[WHAT YOU SHOULD DO]:
From the data below, please reproduce exactly everything from the line that contains "by_cases hc : pre.length" down to the line that contains "rw [PySem.Chars.join_cons_cons, List.any_cons, ←", with both ends included.

Top of THE RECORDS

-- pv_equiv track=rewrite | github.com/Supaero-Computer-Science-Club/Mastermind | src/computer.py | code2index
-- ===== SOURCE A (Python) =====
-- def code2index(code, colors):
--     b = len(code)
--     exp = 1
--     s = 0
--     for i in range(b):
--         s += code[b - i - 1]*exp
--         exp *= colors
--
--     return s
-- ===== SOURCE B (Python) =====
-- def code2index(code, colors):
--     s = 0
--     for d in code:
--         s = s * colors + d
--     return s
-- ===== Notes on version B (the rewrite author's own statement) =====
-- stated objective: simpler
-- what changed: Horner's method: one forward pass with a single multiply-accumulate, eliminating A's reverse indexing and its explicit power accumulator.
import Mathlib
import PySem

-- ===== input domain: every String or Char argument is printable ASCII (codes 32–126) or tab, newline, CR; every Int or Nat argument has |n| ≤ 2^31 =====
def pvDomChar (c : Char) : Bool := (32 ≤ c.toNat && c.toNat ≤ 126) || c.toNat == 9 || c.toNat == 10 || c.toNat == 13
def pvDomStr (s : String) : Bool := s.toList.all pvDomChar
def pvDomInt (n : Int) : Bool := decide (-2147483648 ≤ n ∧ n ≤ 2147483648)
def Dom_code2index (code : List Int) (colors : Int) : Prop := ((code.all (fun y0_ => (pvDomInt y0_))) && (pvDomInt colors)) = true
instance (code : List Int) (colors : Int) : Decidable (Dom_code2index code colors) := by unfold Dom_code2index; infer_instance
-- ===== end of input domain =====

-- B replaces A's least-significant-first loop with an explicit power accumulator by
-- a forward Horner pass (s = s*colors + d), for simplicity; same O(n) cost, no mutation.

-- ===== PORT A =====
-- literal port: b = len(code); state (s, exp) starting (0, 1); loop i in range(b):
-- s += code[b-i-1]*exp; exp *= colors
def code2index (code : List Int) (colors : Int) : Int :=
  let b : Int := (code.length : Int)
  ((PySem.List.pyRange 0 b 1).foldl
    (fun (se : Int × Int) i => (se.1 + (PySem.List.pyGetD code (b - i - 1) 0) * se.2, se.2 * colors))
    (0, 1)).1

-- ===== PORT B =====
-- Horner: forward pass, s = s*colors + d
def code2index_alt (code : List Int) (colors : Int) : Int :=
  code.foldl (fun s d => s * colors + d) 0

-- ===== PRECONDITION & SPEC =====
def Spec_code2index (code : List Int) (colors : Int) (out : Int) : Prop := out = code2index_alt code colors
instance (code : List Int) (colors : Int) (out : Int) : Decidable (Spec_code2index code colors out) := by unfold Spec_code2index; infer_instance

-- ===== CLAIM (what is proved, stated in full; the proofs are below) =====
def Claim_equal_code2index : Prop := ∀ (code : List Int) (colors : Int), Dom_code2index code colors → Spec_code2index code colors (code2index code colors)

-- ===== LEMMAS AND PROOFS =====

-- Horner with an arbitrary seed splits off the seed times colors^length.
theorem horner_shift (colors : Int) (t : List Int) : ∀ (a : Int),
    t.foldl (fun s d => s * colors + d) a
      = a * colors ^ t.length + t.foldl (fun s d => s * colors + d) 0 := by
  induction t with
  | nil => intro a; simp
  | cons d t ih =>
      intro a
      simp only [List.foldl_cons, List.length_cons, ih (a * colors + d), ih (0 * colors + d)]
      ring

-- A's reverse-order power-accumulating fold computes (Horner value, colors^length).
theorem rev_fold_horner (colors : Int) (xs : List Int) :
    xs.reverse.foldl
        (fun (se : Int × Int) d => (se.1 + d * se.2, se.2 * colors)) (0, 1)
      = (xs.foldl (fun s d => s * colors + d) 0, colors ^ xs.length) := by
  induction xs with
  | nil => simp
  | cons x t ih =>
      have hfst : (x :: t).foldl (fun s d => s * colors + d) 0
          = x * colors ^ t.length + t.foldl (fun s d => s * colors + d) 0 := by
        rw [List.foldl_cons, horner_shift]; ring
      rw [List.reverse_cons, List.foldl_append, ih, List.foldl_cons, List.foldl_nil, hfst,
        List.length_cons]
      refine Prod.ext ?_ ?_
      · show t.foldl (fun s d => s * colors + d) 0 + x * colors ^ t.length
            = x * colors ^ t.length + t.foldl (fun s d => s * colors + d) 0
        ring
      · show colors ^ t.length * colors = colors ^ (t.length + 1)
        rw [pow_succ]

theorem code2index_spec' (code : List Int) (colors : Int) :
    code2index code colors = code2index_alt code colors := by
  show ((PySem.List.pyRange 0 (code.length : Int) 1).foldl
      (fun (se : Int × Int) i =>
        (se.1 + (PySem.List.pyGetD code ((code.length : Int) - i - 1) 0) * se.2, se.2 * colors))
      (0, 1)).1
    = code.foldl (fun s d => s * colors + d) 0
  have hcongr :
      (PySem.List.pyRange 0 (code.length : Int) 1).foldl
        (fun (se : Int × Int) i =>
          (se.1 + (PySem.List.pyGetD code ((code.length : Int) - i - 1) 0) * se.2, se.2 * colors))
        (0, 1)
      = (PySem.List.pyRange 0 (code.length : Int) 1).foldl
        (fun (se : Int × Int) i =>
          (se.1 + (PySem.List.pyGetD code.reverse i 0) * se.2, se.2 * colors))
        (0, 1) := by
    apply PySem.List.foldl_congr_mem
    intro acc x hx
    rw [PySem.List.mem_pyRange_one] at hx
    have h1 : PySem.List.pyGetD code ((code.length : Int) - x - 1) 0
        = code[((code.length : Int) - x - 1).toNat]'(by omega) := by
      apply PySem.List.pyGetD_eq_getElem <;> omega
    have h2 : PySem.List.pyGetD code.reverse x 0
        = code.reverse[x.toNat]'(by rw [List.length_reverse]; omega) := by
      apply PySem.List.pyGetD_eq_getElem
      · omega
      · rw [List.length_reverse]; omega
    rw [h1, h2, List.getElem_reverse]
    have hidx : ((code.length : Int) - x - 1).toNat = code.length - 1 - x.toNat := by omega
    simp_rw [hidx]
  rw [hcongr, show ((code.length : Int)) = (code.reverse.length : Int) from by simp,
    PySem.List.foldl_pyRange_zero_pyGetD' code.reverse 0
      (fun (se : Int × Int) d => (se.1 + d * se.2, se.2 * colors)) (0, 1),
    rev_fold_horner]

-- ===== VERDICT (by name: the statement is the Claim_ definition above) =====
theorem code2index_spec : Claim_equal_code2index := by
  intro code colors _
  exact code2index_spec' code colors
-- pv_equiv track=rewrite | github.com/udyam-digital/Artha | providers/nse_bse.py | _detect_flags
-- ===== SOURCE A (Python) =====
-- _GUIDANCE_KEYWORDS = ("guidance", "outlook", "revised", "upgrade", "downgrade", "profit warning", "revenue guidance")
--
-- _MANAGEMENT_KEYWORDS = (
--     "resign",
--     "appoint",
--     "director",
--     "chief executive",
--     "ceo",
--     "cfo",
--     "managing director",
--     " md ",
--     "change in management",
--     "key managerial",
-- )
--
-- _PLEDGE_KEYWORDS = ("pledg", "encumber", "creation of charge", "revocation of pledge")
--
-- _AUDIT_KEYWORDS = ("auditor", "audit qualif", "emphasis of matter", "resignation of statutory", "change in auditor")
--
-- def _detect_flags(filings: list[dict]) -> dict[str, bool]:
--     """Scan all filing headlines for story-breaker flags."""
--     has_guidance = has_management = has_pledge = has_audit = False
--     for f in filings:
--         text = (f.get("headline") or "").lower()
--         if not has_guidance and any(kw in text for kw in _GUIDANCE_KEYWORDS):
--             has_guidance = True
--         if not has_management and any(kw in text for kw in _MANAGEMENT_KEYWORDS):
--             has_management = True
--         if not has_pledge and any(kw in text for kw in _PLEDGE_KEYWORDS):
--             has_pledge = True
--         if not has_audit and any(kw in text for kw in _AUDIT_KEYWORDS):
--             has_audit = True
--     return {
--         "has_guidance_update": has_guidance,
--         "has_management_change": has_management,
--         "has_pledging_update": has_pledge,
--         "has_audit_issue": has_audit,
--     }
-- ===== SOURCE B (Python) =====
-- _GUIDANCE_KEYWORDS = ("guidance", "outlook", "revised", "upgrade", "downgrade", "profit warning", "revenue guidance")
--
-- _MANAGEMENT_KEYWORDS = (
--     "resign",
--     "appoint",
--     "director",
--     "chief executive",
--     "ceo",
--     "cfo",
--     "managing director",
--     " md ",
--     "change in management",
--     "key managerial",
-- )
--
-- _PLEDGE_KEYWORDS = ("pledg", "encumber", "creation of charge", "revocation of pledge")
--
-- _AUDIT_KEYWORDS = ("auditor", "audit qualif", "emphasis of matter", "resignation of statutory", "change in auditor")
--
-- def _detect_flags(filings):
--     """Scan filing headlines category-major over one joined blob ('\n' occurs in no keyword)."""
--     text = "\n".join((f.get("headline") or "").lower() for f in filings)
--     return {
--         "has_guidance_update": any(kw in text for kw in _GUIDANCE_KEYWORDS),
--         "has_management_change": any(kw in text for kw in _MANAGEMENT_KEYWORDS),
--         "has_pledging_update": any(kw in text for kw in _PLEDGE_KEYWORDS),
--         "has_audit_issue": any(kw in text for kw in _AUDIT_KEYWORDS),
--     }
-- ===== Notes on version B (the rewrite author's own statement) =====
-- stated objective: simpler
-- what changed: Replaces A's filing-major loop carrying four early-exit flag accumulators by a category-major scan: all lowered headlines are joined into one newline-separated blob and each flag is computed once with any() over its keyword list (newline occurs in no keyword, so no cross-boundary match).
import Mathlib
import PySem

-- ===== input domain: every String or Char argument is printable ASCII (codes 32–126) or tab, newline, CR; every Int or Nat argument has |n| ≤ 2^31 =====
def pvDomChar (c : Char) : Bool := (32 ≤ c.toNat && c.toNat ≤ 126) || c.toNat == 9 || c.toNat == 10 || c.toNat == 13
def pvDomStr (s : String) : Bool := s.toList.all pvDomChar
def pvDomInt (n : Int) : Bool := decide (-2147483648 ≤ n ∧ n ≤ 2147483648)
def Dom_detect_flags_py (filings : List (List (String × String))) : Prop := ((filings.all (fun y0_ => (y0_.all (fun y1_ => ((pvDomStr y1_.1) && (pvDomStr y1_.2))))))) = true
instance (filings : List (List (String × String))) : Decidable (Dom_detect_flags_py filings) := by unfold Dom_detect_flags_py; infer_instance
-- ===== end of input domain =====

-- B replaces A's filing-major loop with four early-exit flag accumulators by a category-major
-- scan over one newline-joined blob of lowered headlines (objective: simpler; not faster).

-- module keyword constants (shared data of both versions)
def kwGuidance : List String :=
  ["guidance", "outlook", "revised", "upgrade", "downgrade", "profit warning", "revenue guidance"]
def kwManagement : List String :=
  ["resign", "appoint", "director", "chief executive", "ceo", "cfo", "managing director",
   " md ", "change in management", "key managerial"]
def kwPledge : List String :=
  ["pledg", "encumber", "creation of charge", "revocation of pledge"]
def kwAudit : List String :=
  ["auditor", "audit qualif", "emphasis of matter", "resignation of statutory", "change in auditor"]

-- (f.get("headline") or "").lower() — exact: `or ""` maps None and "" (the only falsy str) to ""
def pvText (f : List (String × String)) : String :=
  PySem.Str.lower (match PySem.Dict.get? ⟨f⟩ "headline" with
                   | some s => if s == "" then "" else s
                   | none => "")

-- ===== PORT A =====
-- one iteration of A's loop over the four flag accumulators
def pvStepA (st : Bool × Bool × Bool × Bool) (f : List (String × String)) :
    Bool × Bool × Bool × Bool :=
  let text := pvText f
  (if !st.1 && kwGuidance.any (fun kw => PySem.Str.isIn kw text) then true else st.1,
   if !st.2.1 && kwManagement.any (fun kw => PySem.Str.isIn kw text) then true else st.2.1,
   if !st.2.2.1 && kwPledge.any (fun kw => PySem.Str.isIn kw text) then true else st.2.2.1,
   if !st.2.2.2 && kwAudit.any (fun kw => PySem.Str.isIn kw text) then true else st.2.2.2)

def detect_flags_py (filings : List (List (String × String))) : List (String × Bool) :=
  let st := filings.foldl pvStepA (false, false, false, false)
  [("has_guidance_update", st.1), ("has_management_change", st.2.1),
   ("has_pledging_update", st.2.2.1), ("has_audit_issue", st.2.2.2)]

-- ===== PORT B =====
def detect_flags_py_alt (filings : List (List (String × String))) : List (String × Bool) :=
  let text := PySem.Str.join "\n" (filings.map pvText)
  [("has_guidance_update", kwGuidance.any (fun kw => PySem.Str.isIn kw text)),
   ("has_management_change", kwManagement.any (fun kw => PySem.Str.isIn kw text)),
   ("has_pledging_update", kwPledge.any (fun kw => PySem.Str.isIn kw text)),
   ("has_audit_issue", kwAudit.any (fun kw => PySem.Str.isIn kw text))]

-- ===== PRECONDITION & SPEC =====
def Spec_detect_flags_py (filings : List (List (String × String))) (out : List (String × Bool)) : Prop := out = detect_flags_py_alt filings
instance (filings : List (List (String × String))) (out : List (String × Bool)) : Decidable (Spec_detect_flags_py filings out) := by unfold Spec_detect_flags_py; infer_instance

-- ===== CLAIM (what is proved, stated in full; the proofs are below) =====
def Claim_equal_detect_flags_py : Prop := ∀ (filings : List (List (String × String))), Dom_detect_flags_py filings → Spec_detect_flags_py filings (detect_flags_py filings)

-- ===== LEMMAS AND PROOFS =====

-- a keyword containing no '\n' is an infix of `p ++ '\n' :: s` iff it is an infix of p or of s
theorem pv_infix_append_cons_iff (kw p s : List Char) (hnl : '\n' ∉ kw) :
    kw <:+: p ++ '\n' :: s ↔ kw <:+: p ∨ kw <:+: s := by
  constructor
  · rintro ⟨pre, suf, h⟩
    by_cases hc : pre.length + kw.length ≤ p.length
    · left
      have hpfx : pre ++ kw <+: p := by
        refine List.prefix_of_prefix_length_le (l₃ := p ++ '\n' :: s) ⟨suf, by simpa using h⟩
          (List.prefix_append _ _) (by simpa using hc)
      obtain ⟨t, ht⟩ := hpfx
      exact ⟨pre, t, by simpa using ht⟩
    · by_cases hc2 : p.length + 1 ≤ pre.length
      · right
        have h' := congrArg (List.drop (p.length + 1)) h
        rw [List.append_assoc, List.drop_append_of_le_length hc2] at h'
        have hs : (p ++ '\n' :: s).drop (p.length + 1) = s := by
          have : p ++ '\n' :: s = (p ++ ['\n']) ++ s := by simp
          rw [this]
          have hlen : (p ++ ['\n']).length = p.length + 1 := by simp
          rw [← hlen, List.drop_left]
        rw [hs] at h'
        exact ⟨pre.drop (p.length + 1), suf, by simpa using h'⟩
      · exfalso
        have h1 : pre.length ≤ p.length := by omega
        have h2 : p.length - pre.length < kw.length := by omega
        have hg := congrArg (fun l => l[p.length]?) h
        simp only at hg
        rw [List.append_assoc] at hg
        rw [List.getElem?_append_right h1, List.getElem?_append_right (le_refl p.length)] at hg
        simp only [Nat.sub_self, List.getElem?_cons_zero] at hg
        rw [List.getElem?_append_left h2] at hg
        have : '\n' ∈ kw := by
          have := List.getElem?_eq_some_iff.mp hg
          obtain ⟨hlt, he⟩ := this
          exact he ▸ List.getElem_mem hlt
        exact hnl this
  · rintro (⟨pre, suf, h⟩ | h)
    · exact ⟨pre, suf ++ '\n' :: s, by rw [← h]; simp⟩
    · exact h.trans (((List.suffix_cons '\n' s).trans (List.suffix_append p ('\n' :: s))).isInfix)

theorem pv_isIn_join (kw : List Char) (hne : kw ≠ []) (hnl : '\n' ∉ kw)
    (parts : List (List Char)) :
    PySem.Chars.isIn kw (PySem.Chars.join ['\n'] parts) = parts.any (fun p => PySem.Chars.isIn kw p) := by
  induction parts with
  | nil =>
      rw [PySem.Chars.join_nil]
      simp [PySem.Chars.isIn_eq_false_iff, hne]
  | cons p rest ih =>
      cases rest with
      | nil => simp [PySem.Chars.join_singleton]
      | cons q r =>
          rw [PySem.Chars.join_cons_cons, List.any_cons, ← ih]
          have hap : p ++ ['\n'] ++ PySem.Chars.join ['\n'] (q :: r)
              = p ++ '\n' :: PySem.Chars.join ['\n'] (q :: r) := by simp
          rw [hap]
          have hiff :
              PySem.Chars.isIn kw (p ++ '\n' :: PySem.Chars.join ['\n'] (q :: r)) = true ↔
              (PySem.Chars.isIn kw p || PySem.Chars.isIn kw (PySem.Chars.join ['\n'] (q :: r))) = true := by
            simp [PySem.Chars.isIn_iff_infix,
                  pv_infix_append_cons_iff kw p (PySem.Chars.join ['\n'] (q :: r)) hnl]
          exact Bool.coe_iff_coe.mp hiff

theorem pv_any_congr_mem {α : Type} (l : List α) (p q : α → Bool)
    (h : ∀ x ∈ l, p x = q x) : l.any p = l.any q := by
  refine Bool.coe_iff_coe.mp ?_
  simp only [List.any_eq_true]
  constructor
  · rintro ⟨x, hx, hp⟩; exact ⟨x, hx, (h x hx) ▸ hp⟩
  · rintro ⟨x, hx, hq⟩; exact ⟨x, hx, (h x hx).symm ▸ hq⟩

theorem pv_any_any_comm {α β : Type} (l : List α) (m : List β) (p : α → β → Bool) :
    l.any (fun a => m.any fun b => p a b) = m.any (fun b => l.any fun a => p a b) := by
  refine Bool.coe_iff_coe.mp ?_
  simp only [List.any_eq_true]
  constructor
  · rintro ⟨a, ha, b, hb, h⟩; exact ⟨b, hb, a, ha, h⟩
  · rintro ⟨b, hb, a, ha, h⟩; exact ⟨a, ha, b, hb, h⟩

-- per-category: flag over the joined blob = filing-wise any
theorem pv_cat_eq (kws : List String)
    (hk : ∀ kw ∈ kws, kw.toList ≠ [] ∧ '\n' ∉ kw.toList)
    (filings : List (List (String × String))) :
    filings.any (fun f => kws.any fun kw => PySem.Str.isIn kw (pvText f)) =
    kws.any (fun kw => PySem.Str.isIn kw (PySem.Str.join "\n" (filings.map pvText))) := by
  have hone : ∀ kw ∈ kws,
      PySem.Str.isIn kw (PySem.Str.join "\n" (filings.map pvText)) =
      filings.any (fun f => PySem.Str.isIn kw (pvText f)) := by
    intro kw hkw
    obtain ⟨hne, hnl⟩ := hk kw hkw
    have h1 : PySem.Str.isIn kw (PySem.Str.join "\n" (filings.map pvText)) =
        PySem.Chars.isIn kw.toList ((PySem.Str.join "\n" (filings.map pvText)).toList) := by
      simp [PySem.Str.isIn]
    rw [h1, PySem.Str.toList_join]
    have hsep : ("\n" : String).toList = ['\n'] := rfl
    rw [hsep, pv_isIn_join kw.toList hne hnl, List.any_map, List.any_map]
    simp [PySem.Str.isIn, Function.comp_def]
  rw [pv_any_congr_mem kws _ _ hone, pv_any_any_comm]

theorem pv_if_or (b c : Bool) : (if !b && c then true else b) = (b || c) := by
  cases b <;> cases c <;> rfl

theorem pv_foldl_stepA (l : List (List (String × String))) (st : Bool × Bool × Bool × Bool) :
    l.foldl pvStepA st =
      (st.1 || l.any (fun f => kwGuidance.any fun kw => PySem.Str.isIn kw (pvText f)),
       st.2.1 || l.any (fun f => kwManagement.any fun kw => PySem.Str.isIn kw (pvText f)),
       st.2.2.1 || l.any (fun f => kwPledge.any fun kw => PySem.Str.isIn kw (pvText f)),
       st.2.2.2 || l.any (fun f => kwAudit.any fun kw => PySem.Str.isIn kw (pvText f))) := by
  induction l generalizing st with
  | nil => simp
  | cons f t ih =>
      rw [List.foldl_cons, ih]
      simp only [pvStepA, pv_if_or, List.any_cons, Bool.or_assoc]

-- ===== VERDICT (by name: the statement is the Claim_ definition above) =====
theorem detect_flags_py_spec : Claim_equal_detect_flags_py := by
  intro filings _hdom
  show detect_flags_py filings = detect_flags_py_alt filings
  simp only [detect_flags_py, detect_flags_py_alt, pv_foldl_stepA, Bool.false_or]
  have hG : ∀ kw ∈ kwGuidance, kw.toList ≠ [] ∧ '\n' ∉ kw.toList := by decide
  have hM : ∀ kw ∈ kwManagement, kw.toList ≠ [] ∧ '\n' ∉ kw.toList := by decide
  have hP : ∀ kw ∈ kwPledge, kw.toList ≠ [] ∧ '\n' ∉ kw.toList := by decide
  have hA : ∀ kw ∈ kwAudit, kw.toList ≠ [] ∧ '\n' ∉ kw.toList := by decide
  rw [pv_cat_eq kwGuidance hG, pv_cat_eq kwManagement hM, pv_cat_eq kwPledge hP,
      pv_cat_eq kwAudit hA]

Bottom of THE RECORDS

[TASK RESPONSE]:
    by_cases hc : pre.length + kw.length ≤ p.length
    · left
      have hpfx : pre ++ kw <+: p := by
        refine List.prefix_of_prefix_length_le (l₃ := p ++ '\n' :: s) ⟨suf, by simpa using h⟩
          (List.prefix_append _ _) (by simpa using hc)
      obtain ⟨t, ht⟩ := hpfx
      exact ⟨pre, t, by simpa using ht⟩
    · by_cases hc2 : p.length + 1 ≤ pre.length
      · right
        have h' := congrArg (List.drop (p.length + 1)) h
        rw [List.append_assoc, List.drop_append_of_le_length hc2] at h'
        have hs : (p ++ '\n' :: s).drop (p.length + 1) = s := by
          have : p ++ '\n' :: s = (p ++ ['\n']) ++ s := by simp
          rw [this]
          have hlen : (p ++ ['\n']).length = p.length + 1 := by simp
          rw [← hlen, List.drop_left]
        rw [hs] at h'
        exact ⟨pre.drop (p.length + 1), suf, by simpa using h'⟩
      · exfalso
        have h1 : pre.length ≤ p.length := by omega
        have h2 : p.length - pre.length < kw.length := by omega
        have hg := congrArg (fun l => l[p.length]?) h
        simp only at hg
        rw [List.append_assoc] at hg
        rw [List.getElem?_append_right h1, List.getElem?_append_right (le_refl p.length)] at hg
        simp only [Nat.sub_self, List.getElem?_cons_zero] at hg
        rw [List.getElem?_append_left h2] at hg
        have : '\n' ∈ kw := by
          have := List.getElem?_eq_some_iff.mp hg
          obtain ⟨hlt, he⟩ := this
          exact he ▸ List.getElem_mem hlt
        exact hnl this
  · rintro (⟨pre, suf, h⟩ | h)
    · exact ⟨pre, suf ++ '\n' :: s, by rw [← h]; simp⟩
    · exact h.trans (((List.suffix_cons '\n' s).trans (List.suffix_append p ('\n' :: s))).isInfix)

theorem pv_isIn_join (kw : List Char) (hne : kw ≠ []) (hnl : '\n' ∉ kw)
    (parts : List (List Char)) :
    PySem.Chars.isIn kw (PySem.Chars.join ['\n'] parts) = parts.any (fun p => PySem.Chars.isIn kw p) := by
  induction parts with
  | nil =>
      rw [PySem.Chars.join_nil]
      simp [PySem.Chars.isIn_eq_false_iff, hne]
  | cons p rest ih =>
      cases rest with
      | nil => simp [PySem.Chars.join_singleton]
      | cons q r =>
          rw [PySem.Chars.join_cons_cons, List.any_cons, ← ih]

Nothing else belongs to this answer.